══ Records provided ══

-- pv_equiv track=rewrite | github.com/haarcuba/noam_reviv_crawler | crawler.py | get_site_name
-- ===== SOURCE A (Python) =====
-- def get_site_name(url):
--     '''
--     get the name of the parent site.
--     example: https://en.wikipedia.org/wiki/Chess => https://en.wikipedia.org
--     '''
--     counter = 0
--     index = 0
--     while index < len(url):
--         if url[index] == '/':
--             counter += 1
--         if counter == 3:
--             return url[0:index]
--         index += 1
--     return url
-- ===== SOURCE B (Python) =====
-- def get_site_name(url):
--     return '/'.join(url.split('/')[:3])
-- ===== Notes on version B (the rewrite author's own statement) =====
-- stated objective: idiomatic
-- what changed: Replaced the manual index/counter character scan (with an explicit slice on hitting the third slash) by splitting the url on the separator, taking the first three components, and rejoining them.
import Mathlib
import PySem

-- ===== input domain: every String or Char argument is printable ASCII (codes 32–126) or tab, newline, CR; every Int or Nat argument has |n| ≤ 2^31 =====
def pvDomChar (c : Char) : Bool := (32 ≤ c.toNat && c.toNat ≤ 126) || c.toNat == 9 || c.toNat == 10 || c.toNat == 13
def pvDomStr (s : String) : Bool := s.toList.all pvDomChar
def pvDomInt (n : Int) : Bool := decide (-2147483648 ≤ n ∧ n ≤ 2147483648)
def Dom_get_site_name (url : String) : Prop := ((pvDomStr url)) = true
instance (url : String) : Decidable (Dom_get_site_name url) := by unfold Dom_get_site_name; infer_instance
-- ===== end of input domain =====

-- B replaces A's manual index/counter scan by split / take three components / rejoin (idiomatic; measured constant-factor speedup from C-level split).

-- ===== PORT A =====
-- while loop over index with a slash counter; url[0:index] on the third slash
def pvA_go (full : List Char) (counter index : Nat) : List Char :=
  if h : index < full.length then
    let counter' := if full[index] = '/' then counter + 1 else counter
    if counter' = 3 then full.take index
    else pvA_go full counter' (index + 1)
  else full
termination_by full.length - index

def get_site_name (url : String) : String := String.ofList (pvA_go url.toList 0 0)

-- ===== PORT B =====
-- '/'.join(url.split('/')[:3]); split has the literal nonempty sep "/", so the sep ≠ "" form Chars.splitOn is exact
def get_site_name_alt (url : String) : String :=
  PySem.Str.join "/"
    (PySem.List.slice ((PySem.Chars.splitOn url.toList "/".toList).map String.ofList) none (some 3))

-- ===== PRECONDITION & SPEC =====
def Spec_get_site_name (url : String) (out : String) : Prop := out = get_site_name_alt url
instance (url : String) (out : String) : Decidable (Spec_get_site_name url out) := by unfold Spec_get_site_name; infer_instance

-- ===== CLAIM (what is proved, stated in full; the proofs are below) =====
def Claim_equal_get_site_name : Prop := ∀ (url : String), Dom_get_site_name url → Spec_get_site_name url (get_site_name url)

-- ===== LEMMAS AND PROOFS =====

-- A's scan, restated structurally on the remaining suffix
def pvScan (cs : List Char) (c : Nat) : List Char :=
  match cs with
  | [] => []
  | x :: xs =>
      let c' := if x = '/' then c + 1 else c
      if c' = 3 then [] else x :: pvScan xs c'

-- structural form of Chars.splitOn on the single-char separator '/'
def pvSp (cs : List Char) : List (List Char) :=
  match cs with
  | [] => [[]]
  | x :: xs => if x = '/' then [] :: pvSp xs else (pvSp xs).modifyHead (x :: ·)

theorem pvSp_ne_nil (cs : List Char) : pvSp cs ≠ [] := by
  cases cs with
  | nil => simp [pvSp]
  | cons x xs =>
    simp only [pvSp]
    split
    · simp
    · cases h : pvSp xs with
      | nil => exact absurd h (pvSp_ne_nil xs)
      | cons a l => simp [List.modifyHead]

theorem pvA_go_eq (full : List Char) (c i : Nat) :
    pvA_go full c i = full.take i ++ pvScan (full.drop i) c := by
  unfold pvA_go
  split
  · rename_i h
    rw [← List.getElem_cons_drop h]
    simp only [pvScan]
    by_cases h3 : (if full[i] = '/' then c + 1 else c) = 3
    · rw [if_pos h3, if_pos h3]
      simp
    · rw [if_neg h3, if_neg h3, pvA_go_eq full _ (i + 1),
          show List.take (i + 1) full = List.take i full ++ [full[i]] from by
            rw [List.take_add_one, List.getElem?_eq_getElem h]; rfl,
          List.append_assoc]
      rfl
  · rename_i h
    rw [List.drop_eq_nil_of_le (by omega), List.take_of_length_le (by omega)]
    simp [pvScan]
termination_by full.length - i

theorem pvGo_eq (fuel : Nat) (l cur : List Char) (acc : List (List Char))
    (h : l.length ≤ fuel) :
    PySem.Chars.splitOn.go ['/'] fuel l cur acc
      = acc.reverse ++ (pvSp l).modifyHead (cur.reverse ++ ·) := by
  induction fuel generalizing l cur acc with
  | zero =>
    have : l = [] := List.eq_nil_of_length_eq_zero (by omega)
    subst this
    simp [PySem.Chars.splitOn.go, pvSp]
  | succ n ih =>
    cases l with
    | nil => simp [PySem.Chars.splitOn.go, pvSp]
    | cons x xs =>
      simp only [PySem.Chars.splitOn.go]
      by_cases hx : x = '/'
      · subst hx
        rw [if_pos (by simp [List.isPrefixOf])]
        rw [show List.drop ['/'].length ('/' :: xs) = xs from rfl]
        rw [ih xs [] (cur.reverse :: acc) (by simpa using h)]
        simp [pvSp]
        cases hsp : pvSp xs with
        | nil => exact absurd hsp (pvSp_ne_nil xs)
        | cons a l => simp [List.modifyHead]
      · rw [if_neg (by simp [List.isPrefixOf]; exact fun hh => hx hh.symm)]
        rw [ih xs (x :: cur) acc (by simpa using h)]
        simp only [pvSp, if_neg hx]
        congr 1
        cases hsp : pvSp xs with
        | nil => exact absurd hsp (pvSp_ne_nil xs)
        | cons a l => simp [List.modifyHead]

theorem splitOn_eq_pvSp (cs : List Char) :
    PySem.Chars.splitOn cs ['/'] = pvSp cs := by
  unfold PySem.Chars.splitOn
  rw [pvGo_eq cs.length.succ cs [] [] (by omega)]
  cases hsp : pvSp cs with
  | nil => exact absurd hsp (pvSp_ne_nil cs)
  | cons a l => simp [List.modifyHead]

theorem take_modifyHead {α : Type} (f : α → α) (xs : List α) (k : Nat) :
    (xs.modifyHead f).take (k + 1) = (xs.take (k + 1)).modifyHead f := by
  cases xs <;> simp [List.modifyHead]

theorem join_modifyHead_cons (sep : List Char) (c : Char) (xs : List (List Char))
    (h : xs ≠ []) :
    PySem.Chars.join sep (xs.modifyHead (c :: ·)) = c :: PySem.Chars.join sep xs := by
  cases xs with
  | nil => exact absurd rfl h
  | cons a l =>
    cases l with
    | nil => simp [List.modifyHead, PySem.Chars.join_singleton]
    | cons b m =>
      simp only [List.modifyHead, PySem.Chars.join_cons_cons]
      simp

theorem pvScan_eq_join (cs : List Char) (k : Nat) (h1 : 1 ≤ k) (h2 : k ≤ 3) :
    pvScan cs (3 - k) = PySem.Chars.join ['/'] ((pvSp cs).take k) := by
  induction cs generalizing k with
  | nil =>
    obtain ⟨m, rfl⟩ : ∃ m, k = m + 1 := ⟨k - 1, by omega⟩
    simp [pvScan, pvSp, PySem.Chars.join_singleton]
  | cons x xs ih =>
    by_cases hx : x = '/'
    · rw [show pvScan (x :: xs) (3 - k) = (if 3 - k + 1 = 3 then [] else x :: pvScan xs (3 - k + 1)) from by
            simp [pvScan, hx],
          show pvSp (x :: xs) = [] :: pvSp xs from by simp [pvSp, hx]]
      subst hx
      by_cases hk : k = 1
      · subst hk
        simp [PySem.Chars.join_singleton]
      · have hne : 3 - k + 1 ≠ 3 := by omega
        rw [if_neg hne]
        have : 3 - k + 1 = 3 - (k - 1) := by omega
        rw [this, ih (k - 1) (by omega) (by omega)]
        obtain ⟨m, rfl⟩ : ∃ m, k = m + 1 := ⟨k - 1, by omega⟩
        rw [List.take_succ_cons]
        cases htk : (pvSp xs).take m with
        | nil =>
          have : m = 0 ∨ pvSp xs = [] := by
            rcases Nat.eq_zero_or_pos m with h | h
            · exact Or.inl h
            · cases hsp : pvSp xs with
              | nil => exact Or.inr rfl
              | cons a l => rw [hsp] at htk
                            simp at htk
                            omega
          rcases this with h | h
          · omega
          · exact absurd h (pvSp_ne_nil xs)
        | cons a l =>
          simp only [Nat.add_sub_cancel]
          rw [htk, PySem.Chars.join_cons_cons]
          simp
    · simp only [pvScan, pvSp, if_neg hx]
      have hne : 3 - k ≠ 3 := by omega
      rw [if_neg hne, ih k h1 h2]
      obtain ⟨m, rfl⟩ : ∃ m, k = m + 1 := ⟨k - 1, by omega⟩
      rw [take_modifyHead, join_modifyHead_cons]
      intro hcon
      have : pvSp xs = [] := by
        cases hsp : pvSp xs with
        | nil => rfl
        | cons a l => rw [hsp] at hcon; simp at hcon
      exact absurd this (pvSp_ne_nil xs)

theorem toList_slash : ("/" : String).toList = ['/'] := by decide

-- ===== VERDICT (by name: the statement is the Claim_ definition above) =====
theorem get_site_name_spec : Claim_equal_get_site_name := by
  intro url _
  unfold Spec_get_site_name get_site_name get_site_name_alt
  apply String.toList_inj.mp
  rw [String.toList_ofList, PySem.List.slice_to _ (by norm_num), PySem.Str.toList_join]
  rw [pvA_go_eq url.toList 0 0]
  simp only [List.take_zero, List.drop_zero, List.nil_append]
  rw [show (0 : Nat) = 3 - 3 from rfl, pvScan_eq_join url.toList 3 (by omega) (by omega)]
  rw [toList_slash, ← List.map_take, splitOn_eq_pvSp]
  simp [Function.comp_def]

═══

- [What you should do] Look through the data above and return exactly the lines from the one that contains "-- ===== LEMMAS" to the one that contains "rw [List.take_add_one, List.getElem?_eq_getElem", inclusive, with nothing else.

- [Response]
-- ===== LEMMAS AND PROOFS =====

-- A's scan, restated structurally on the remaining suffix
def pvScan (cs : List Char) (c : Nat) : List Char :=
  match cs with
  | [] => []
  | x :: xs =>
      let c' := if x = '/' then c + 1 else c
      if c' = 3 then [] else x :: pvScan xs c'

-- structural form of Chars.splitOn on the single-char separator '/'
def pvSp (cs : List Char) : List (List Char) :=
  match cs with
  | [] => [[]]
  | x :: xs => if x = '/' then [] :: pvSp xs else (pvSp xs).modifyHead (x :: ·)

theorem pvSp_ne_nil (cs : List Char) : pvSp cs ≠ [] := by
  cases cs with
  | nil => simp [pvSp]
  | cons x xs =>
    simp only [pvSp]
    split
    · simp
    · cases h : pvSp xs with
      | nil => exact absurd h (pvSp_ne_nil xs)
      | cons a l => simp [List.modifyHead]

theorem pvA_go_eq (full : List Char) (c i : Nat) :
    pvA_go full c i = full.take i ++ pvScan (full.drop i) c := by
  unfold pvA_go
  split
  · rename_i h
    rw [← List.getElem_cons_drop h]
    simp only [pvScan]
    by_cases h3 : (if full[i] = '/' then c + 1 else c) = 3
    · rw [if_pos h3, if_pos h3]
      simp
    · rw [if_neg h3, if_neg h3, pvA_go_eq full _ (i + 1),
          show List.take (i + 1) full = List.take i full ++ [full[i]] from by
            rw [List.take_add_one, List.getElem?_eq_getElem h]; rfl,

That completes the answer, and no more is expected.